What needs to be done – Repeat the lines below exactly as written, please, from the line with "exact fun hc => absurd (hc ▸ hz" to the line with "have hyne : (decide", both lines included, and no others.

[Opening Data to process section]

-- UNIQUENESS of the stable order: two key-nondecreasing lists with identical per-key filters are equal.
theorem pv_stable_unique {α κ : Type} [LinearOrder κ] (key : α → κ) :
    ∀ (ys zs : List α), ys.Pairwise (fun a b => key a ≤ key b) →
      zs.Pairwise (fun a b => key a ≤ key b) →
      (∀ k, ys.filter (fun x => decide (key x = k)) = zs.filter (fun x => decide (key x = k))) →
      ys = zs := by
  intro ys
  induction ys with
  | nil =>
    intro zs _ _ h3
    cases zs with
    | nil => rfl
    | cons z zs' =>
      have := h3 (key z)
      rw [List.filter_cons] at this
      simp at this
  | cons y ys' ih =>
    intro zs hys hzs h3
    cases zs with
    | nil =>
      have := h3 (key y)
      rw [List.filter_cons] at this
      simp at this
    | cons z zs' =>
      rcases List.pairwise_cons.1 hys with ⟨hy, hys'⟩
      rcases List.pairwise_cons.1 hzs with ⟨hz, hzs'⟩
      have hkey : key y = key z := by
        rcases lt_trichotomy (key y) (key z) with hlt | heq | hgt
        · exfalso
          have := h3 (key y)
          rw [List.filter_cons, List.filter_cons] at this
          have hzne : (decide (key z = key y)) = false := by
            simp [ne_of_gt hlt]
          have hnil : zs'.filter (fun x => decide (key x = key y)) = [] := by
            rw [List.filter_eq_nil_iff]
            intro w hw
            simp only [decide_eq_true_eq]
            exact fun hc => absurd (hc ▸ hz w hw) (not_le_of_gt hlt)
          rw [hzne, hnil] at this
          simp at this
        · exact heq
        · exfalso
          have := h3 (key z)
          rw [List.filter_cons, List.filter_cons] at this
          have hyne : (decide (key y = key z)) = false := by
            simp [ne_of_gt hgt]
          have hnil : ys'.filter (fun x => decide (key x = key z)) = [] := by
            rw [List.filter_eq_nil_iff]
            intro w hw
            simp only [decide_eq_true_eq]
            exact fun hc => absurd (hc ▸ hy w hw) (not_le_of_gt hgt)
          rw [hyne, hnil] at this
          simp at this
      have hhead := h3 (key y)
      rw [List.filter_cons, List.filter_cons] at hhead
      simp only [decide_eq_true_eq, hkey] at hhead
      have hyz : y = z := (List.cons.injEq _ _ _ _ ▸ hhead).1
      have htail : ys'.filter (fun x => decide (key x = key z)) = zs'.filter (fun x => decide (key x = key z)) :=
        (List.cons.injEq _ _ _ _ ▸ hhead).2
      refine hyz ▸ congrArg (y :: ·) (ih zs' hys' hzs' ?_)
      intro k
      by_cases hk : k = key z
      · rw [hk]; exact htail
      · have := h3 k
        rw [List.filter_cons, List.filter_cons] at this
        have h1 : (decide (key y = k)) = false := by simp [hkey, Ne.symm hk]
        have h2 : (decide (key z = k)) = false := by simp [Ne.symm hk]
        rwa [h1, h2, if_neg (by simp), if_neg (by simp)] at this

[Closing Data to process section]

Problem solution –
            exact fun hc => absurd (hc ▸ hz w hw) (not_le_of_gt hlt)
          rw [hzne, hnil] at this
          simp at this
        · exact heq
        · exfalso
          have := h3 (key z)
          rw [List.filter_cons, List.filter_cons] at this
          have hyne : (decide (key y = key z)) = false := by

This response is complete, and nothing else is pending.